Citellus: System configuration validation tool

4 de junho de 20186 minutos (tempo de leitura)Nuvem híbrida, Automação e gerenciamento, Virtualização

Working in Support is not an easy task, each customer has adapted our products to best fit their needs and while this is a great advantage of open source software, it also broadens the spectrum of different configurations.

Over time, the typical support case has evolved. It’s not just a system with some failure or behavior that should be checked like individual system-level configuration, tuning, lifecycle management, master kits, etc. Now, it’s leaning towards the interactions between several systems like clustering, virtualization (Red Hat Virtualization) and finally cloud (OpenShift, OpenStack or combinations).

What does this mean for support? In short: a mess.
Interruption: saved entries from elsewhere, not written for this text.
-- pv_equiv track=rewrite | github.com/hillerlab/TOGA | CESAR_wrapper.py | classify_predict_exons
-- ===== SOURCE A (Python) =====
-- def sort_blocks(blocks_num):
--     """Return block: index and index: block dicts."""
--     block_to_index, index_to_block = {}, {}
--     pointer = -1
--     for i in range(blocks_num):
--         if i % 2 == 0:
--             # if so, it is a real block
--             pointer += 1
--             block_id = str(pointer)
--         else:  # otherwise an interblock range
--             block_id = f"{pointer}_{pointer + 1}"
--         block_to_index[block_id] = i
--         index_to_block[i] = block_id
--     return block_to_index, index_to_block
--
-- def classify_predict_exons(exon_blocks, block_coordinates, margin_cases):
--     """Classify exons and get expected coordinates."""
--     exon_class, exon_exp_q_region = {}, {}
--     block_deleted = {}
--     block_to_index, index_to_block = sort_blocks(len(block_coordinates))
--     # for each block compute if it corresponds to gap in query
--     for block_num, block_coords in block_coordinates.items():
--         block_deleted[block_num] = True if block_coords[2] == block_coords[3] else False
--
--     for exon_num, blocks in exon_blocks.items():
--         # extract expected query region
--         block_indexes = sorted([block_to_index.get(b) for b in blocks])
--         start_block_id = index_to_block.get(block_indexes[0])
--         end_block_id = index_to_block.get(block_indexes[-1])
--         start_block_coords = block_coordinates.get(start_block_id)
--         end_block_coords = block_coordinates.get(end_block_id)
--         exp_q_region_start = min(start_block_coords[2], end_block_coords[2])
--         exp_q_region_end = max(start_block_coords[3], end_block_coords[3])
--         exon_exp_q_region[exon_num] = (exp_q_region_start, exp_q_region_end)
--         margin_exon = margin_cases.get(exon_num)
--
--         # assign the class
--         if margin_exon:
--             # in case of margin exon the following happens:
--             #      exonexonexon
--             #          chainchainchain===chainchain
--             # so exon is not covered by the chain partly
--             this_exon_class = "M"
--         elif "_" not in start_block_id and "_" not in end_block_id:
--             # both start and end of the exon are covered, class A
--             # ----------exonexonexon----------
--             # ---chainchain====chaincha=======
--             # ==========chainchainchain-------
--             this_exon_class = "A"
--         # >ENST00000464162 | 1 | 4482 | KK498653:40658904-40658593 | 59.81 | OK | A |
--         # exp:40655721-40655810 | EXCL
--         elif start_block_id == end_block_id and "_" in start_block_id:
--             # exon unaligned or completely removed, class C
--             # ----------exonexonexon----------
--             # ================================
--             # --------------------------------
--             this_exon_class = "C"
--         else:
--             # exon is covered somehow
--             # ----------exonexonexon----------
--             # -------chainchain===============
--             # -------------chainch------------
--             this_exon_class = "B"
--         # three options
--         exon_class[exon_num] = this_exon_class
--         exon_exp_q_region[exon_num] = (exp_q_region_start, exp_q_region_end)
--
--     return exon_class, exon_exp_q_region
-- ===== SOURCE B (Python) =====
-- def classify_predict_exons(exon_blocks, block_coordinates, margin_cases):
--     """Classify exons and get expected coordinates."""
--     n = len(block_coordinates)
--     exon_class, exon_exp_q_region = {}, {}
--     for exon_num, blocks in exon_blocks.items():
--         wanted = set(blocks)
--         # walk the chain left to right, keeping the first and last block of this exon;
--         # position i is block str(i//2) when even, the interblock gap "p_p+1" when odd
--         start_block_id = end_block_id = None
--         for i in range(n):
--             half = i // 2
--             bid = str(half) if i % 2 == 0 else f"{half}_{half + 1}"
--             if bid in wanted:
--                 if start_block_id is None:
--                     start_block_id = bid
--                 end_block_id = bid
--         start_coords = block_coordinates[start_block_id]
--         end_coords = block_coordinates[end_block_id]
--         exon_exp_q_region[exon_num] = (
--             min(start_coords[2], end_coords[2]),
--             max(start_coords[3], end_coords[3]),
--         )
--         if margin_cases.get(exon_num):
--             cls = "M"
--         elif "_" not in start_block_id and "_" not in end_block_id:
--             cls = "A"
--         elif start_block_id == end_block_id:
--             cls = "C"
--         else:
--             cls = "B"
--         exon_class[exon_num] = cls
--     return exon_class, exon_exp_q_region
-- ===== Notes on version B (the rewrite author's own statement) =====
-- stated objective: alternative
-- what changed: B inverts the traversal: instead of building the two sort_blocks index dictionaries and sorting each exon's block indices to pick endpoints, it puts each exon's blocks in a set and scans the chain positions 0..n-1 left to right (generating each position's id arithmetically), recording the first and last position whose id the exon contains; the dead block_deleted loop is dropped and the redundant '_' re-test in the C branch removed.
import Mathlib
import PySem

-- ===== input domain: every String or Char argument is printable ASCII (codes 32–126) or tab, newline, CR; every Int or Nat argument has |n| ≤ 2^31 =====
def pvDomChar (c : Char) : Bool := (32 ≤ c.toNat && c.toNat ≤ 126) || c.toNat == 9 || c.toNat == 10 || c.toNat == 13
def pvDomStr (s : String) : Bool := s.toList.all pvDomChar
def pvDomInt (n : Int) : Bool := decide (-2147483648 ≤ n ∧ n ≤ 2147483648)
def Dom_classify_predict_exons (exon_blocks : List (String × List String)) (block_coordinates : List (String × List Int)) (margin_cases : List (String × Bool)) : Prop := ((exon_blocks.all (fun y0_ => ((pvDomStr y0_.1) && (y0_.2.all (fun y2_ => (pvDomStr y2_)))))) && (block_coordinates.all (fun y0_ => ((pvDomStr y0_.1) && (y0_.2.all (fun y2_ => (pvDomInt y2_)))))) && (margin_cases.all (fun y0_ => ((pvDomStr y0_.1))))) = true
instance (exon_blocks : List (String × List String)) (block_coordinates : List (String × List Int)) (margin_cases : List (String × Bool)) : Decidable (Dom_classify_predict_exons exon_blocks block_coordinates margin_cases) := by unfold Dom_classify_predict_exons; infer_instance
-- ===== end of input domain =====

-- B replaces sort_blocks' index dictionaries and the per-exon sort by a left-to-right scan of the
-- chain positions tracking each exon's first and last block; return value only is compared
-- (neither version mutates its inputs).

-- ===== PORT A =====
-- one step of sort_blocks' loop: state = (block_to_index, index_to_block, pointer)
def pvSortBlocksStep (st : PySem.Dict String Int × PySem.Dict Int String × Int) (i : Int) :
    PySem.Dict String Int × PySem.Dict Int String × Int :=
  if PySem.Int.mod i 2 == 0 then
    let pointer := st.2.2 + 1
    let block_id := PySem.Int.toStr pointer
    (st.1.insert block_id i, st.2.1.insert i block_id, pointer)
  else
    let block_id := PySem.Int.toStr st.2.2 ++ "_" ++ PySem.Int.toStr (st.2.2 + 1)
    (st.1.insert block_id i, st.2.1.insert i block_id, st.2.2)

def sort_blocks (blocks_num : Int) : PySem.Dict String Int × PySem.Dict Int String :=
  let st := (PySem.List.pyRange 0 blocks_num 1).foldl pvSortBlocksStep
    (PySem.Dict.empty, PySem.Dict.empty, -1)
  (st.1, st.2.1)

-- the body of A's per-exon loop
def pvStepA (block_to_index : PySem.Dict String Int) (index_to_block : PySem.Dict Int String)
    (bcD : PySem.Dict String (List Int)) (mcD : PySem.Dict String Bool)
    (acc : PySem.Dict String String × PySem.Dict String (Int × Int)) (q : String × List String) :
    PySem.Dict String String × PySem.Dict String (Int × Int) :=
  let exon_num := q.1
  let blocks := q.2
  -- block_to_index.get(b): a missing b gives None and Python raises in sorted/below;
  -- totalized with 0 (excluded by Pre_)
  let block_indexes := PySem.List.sorted (blocks.map (fun b => block_to_index.getD b 0)) (fun x => x) false
  -- block_indexes[0] / [-1]: IndexError on empty blocks (excluded by Pre_)
  let start_block_id := index_to_block.getD (PySem.List.pyGetD block_indexes 0 0) ""
  let end_block_id := index_to_block.getD (PySem.List.pyGetD block_indexes (-1) 0) ""
  -- block_coordinates.get(...): a missing key gives None and None[2] raises (excluded by Pre_)
  let start_block_coords := bcD.getD start_block_id []
  let end_block_coords := bcD.getD end_block_id []
  let exp_q_region_start := min (PySem.List.pyGetD start_block_coords 2 0) (PySem.List.pyGetD end_block_coords 2 0)
  let exp_q_region_end := max (PySem.List.pyGetD start_block_coords 3 0) (PySem.List.pyGetD end_block_coords 3 0)
  let acc1 := (acc.1, acc.2.insert exon_num (exp_q_region_start, exp_q_region_end))
  let margin_exon := mcD.getD exon_num false   -- .get: None is falsy, the dict's values are Bool
  let this_exon_class :=
    if margin_exon then "M"
    else if !(PySem.Str.isIn "_" start_block_id) && !(PySem.Str.isIn "_" end_block_id) then "A"
    else if start_block_id == end_block_id && PySem.Str.isIn "_" start_block_id then "C"
    else "B"
  (acc1.1.insert exon_num this_exon_class,
   acc1.2.insert exon_num (exp_q_region_start, exp_q_region_end))

def classify_predict_exons (exon_blocks : List (String × List String)) (block_coordinates : List (String × List Int)) (margin_cases : List (String × Bool)) : (List (String × String)) × (List (String × Int × Int)) :=
  let ebD := PySem.Dict.ofList exon_blocks
  let bcD := PySem.Dict.ofList block_coordinates
  let mcD := PySem.Dict.ofList margin_cases
  let sb := sort_blocks (bcD.size : Int)
  -- block_deleted: computed and never read (kept from A); coords[2]/[3] totalized by
  -- pyGetD (an IndexError in Python, excluded by Pre_)
  let _block_deleted := bcD.items.foldl
    (fun (d : PySem.Dict String Bool) p =>
      d.insert p.1 (PySem.List.pyGetD p.2 2 0 == PySem.List.pyGetD p.2 3 0))
    PySem.Dict.empty
  let res := ebD.items.foldl (pvStepA sb.1 sb.2 bcD mcD) (PySem.Dict.empty, PySem.Dict.empty)
  (res.1.items, res.2.items)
Let me clarify: when in the past you tried to check for an issue, it was more or less just checking a sosreport containing the system information and the logs, but now with combined systems, working together to offer a solution, it could be a lot of them, for example:

Satellite and its capsules
Openshift nodes
Red Hat Virtualization manager, hypervisors and virtual machines
Openstack Controllers, Computes and Instances
etc.

And still, we work on a sosreport from each system...

How does support approach a customer case?

First of all, we recommend this Reference Guide for Engaging with Red Hat Support,

which may be seen as ‘obvious’ or ‘common sense’, but still needs to be reminded of from time to time.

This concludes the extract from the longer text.